Activity:
The data below must be returned in full and exactly.

(Saved entries)
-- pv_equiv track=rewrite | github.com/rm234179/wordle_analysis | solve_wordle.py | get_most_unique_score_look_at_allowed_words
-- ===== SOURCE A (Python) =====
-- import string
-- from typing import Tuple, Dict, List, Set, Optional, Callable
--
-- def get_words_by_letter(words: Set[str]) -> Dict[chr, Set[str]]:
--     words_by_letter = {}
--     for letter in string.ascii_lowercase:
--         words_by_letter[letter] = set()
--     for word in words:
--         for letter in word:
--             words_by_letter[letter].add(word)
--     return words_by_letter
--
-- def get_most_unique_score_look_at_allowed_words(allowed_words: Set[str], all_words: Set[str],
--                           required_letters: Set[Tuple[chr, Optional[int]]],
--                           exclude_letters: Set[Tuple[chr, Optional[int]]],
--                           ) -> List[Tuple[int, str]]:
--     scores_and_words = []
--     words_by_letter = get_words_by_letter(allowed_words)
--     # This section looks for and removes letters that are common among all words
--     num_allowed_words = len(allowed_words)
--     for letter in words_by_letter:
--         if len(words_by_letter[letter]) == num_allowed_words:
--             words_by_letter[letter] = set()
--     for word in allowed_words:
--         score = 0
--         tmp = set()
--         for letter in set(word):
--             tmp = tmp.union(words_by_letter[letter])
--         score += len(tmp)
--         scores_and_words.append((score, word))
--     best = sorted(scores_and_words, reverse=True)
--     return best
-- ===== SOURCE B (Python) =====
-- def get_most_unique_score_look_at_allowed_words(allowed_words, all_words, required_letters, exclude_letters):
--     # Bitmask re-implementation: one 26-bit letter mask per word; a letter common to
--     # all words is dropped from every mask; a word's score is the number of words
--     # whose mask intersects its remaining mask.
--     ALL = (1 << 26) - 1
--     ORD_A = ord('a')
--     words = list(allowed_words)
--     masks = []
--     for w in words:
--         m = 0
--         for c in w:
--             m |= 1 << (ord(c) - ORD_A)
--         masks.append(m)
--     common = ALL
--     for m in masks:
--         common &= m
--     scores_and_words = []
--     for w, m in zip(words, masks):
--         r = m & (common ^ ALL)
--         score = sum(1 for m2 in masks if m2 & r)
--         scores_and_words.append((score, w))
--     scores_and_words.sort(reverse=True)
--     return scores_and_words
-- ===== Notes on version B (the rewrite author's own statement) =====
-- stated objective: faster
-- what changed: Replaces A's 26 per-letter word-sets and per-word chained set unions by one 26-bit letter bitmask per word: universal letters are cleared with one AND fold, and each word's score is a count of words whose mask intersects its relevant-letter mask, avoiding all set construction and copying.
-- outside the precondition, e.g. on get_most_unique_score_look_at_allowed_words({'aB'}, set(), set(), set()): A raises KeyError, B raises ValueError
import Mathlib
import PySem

Reply to the task:
-- pv_equiv track=rewrite | github.com/rm234179/wordle_analysis | solve_wordle.py | get_most_unique_score_look_at_allowed_words
-- ===== SOURCE A (Python) =====
-- import string
-- from typing import Tuple, Dict, List, Set, Optional, Callable
--
-- def get_words_by_letter(words: Set[str]) -> Dict[chr, Set[str]]:
--     words_by_letter = {}
--     for letter in string.ascii_lowercase:
--         words_by_letter[letter] = set()
--     for word in words:
--         for letter in word:
--             words_by_letter[letter].add(word)
--     return words_by_letter
--
-- def get_most_unique_score_look_at_allowed_words(allowed_words: Set[str], all_words: Set[str],
--                           required_letters: Set[Tuple[chr, Optional[int]]],
--                           exclude_letters: Set[Tuple[chr, Optional[int]]],
--                           ) -> List[Tuple[int, str]]:
--     scores_and_words = []
--     words_by_letter = get_words_by_letter(allowed_words)
--     # This section looks for and removes letters that are common among all words
--     num_allowed_words = len(allowed_words)
--     for letter in words_by_letter:
--         if len(words_by_letter[letter]) == num_allowed_words:
--             words_by_letter[letter] = set()
--     for word in allowed_words:
--         score = 0
--         tmp = set()
--         for letter in set(word):
--             tmp = tmp.union(words_by_letter[letter])
--         score += len(tmp)
--         scores_and_words.append((score, word))
--     best = sorted(scores_and_words, reverse=True)
--     return best
-- ===== SOURCE B (Python) =====
-- def get_most_unique_score_look_at_allowed_words(allowed_words, all_words, required_letters, exclude_letters):
--     # Bitmask re-implementation: one 26-bit letter mask per word; a letter common to
--     # all words is dropped from every mask; a word's score is the number of words
--     # whose mask intersects its remaining mask.
--     ALL = (1 << 26) - 1
--     ORD_A = ord('a')
--     words = list(allowed_words)
--     masks = []
--     for w in words:
--         m = 0
--         for c in w:
--             m |= 1 << (ord(c) - ORD_A)
--         masks.append(m)
--     common = ALL
--     for m in masks:
--         common &= m
--     scores_and_words = []
--     for w, m in zip(words, masks):
--         r = m & (common ^ ALL)
--         score = sum(1 for m2 in masks if m2 & r)
--         scores_and_words.append((score, w))
--     scores_and_words.sort(reverse=True)
--     return scores_and_words
-- ===== Notes on version B (the rewrite author's own statement) =====
-- stated objective: faster
-- what changed: Replaces A's 26 per-letter word-sets and per-word chained set unions by one 26-bit letter bitmask per word: universal letters are cleared with one AND fold, and each word's score is a count of words whose mask intersects its relevant-letter mask, avoiding all set construction and copying.
-- outside the precondition, e.g. on get_most_unique_score_look_at_allowed_words({'aB'}, set(), set(), set()): A raises KeyError, B raises ValueError
import Mathlib
import PySem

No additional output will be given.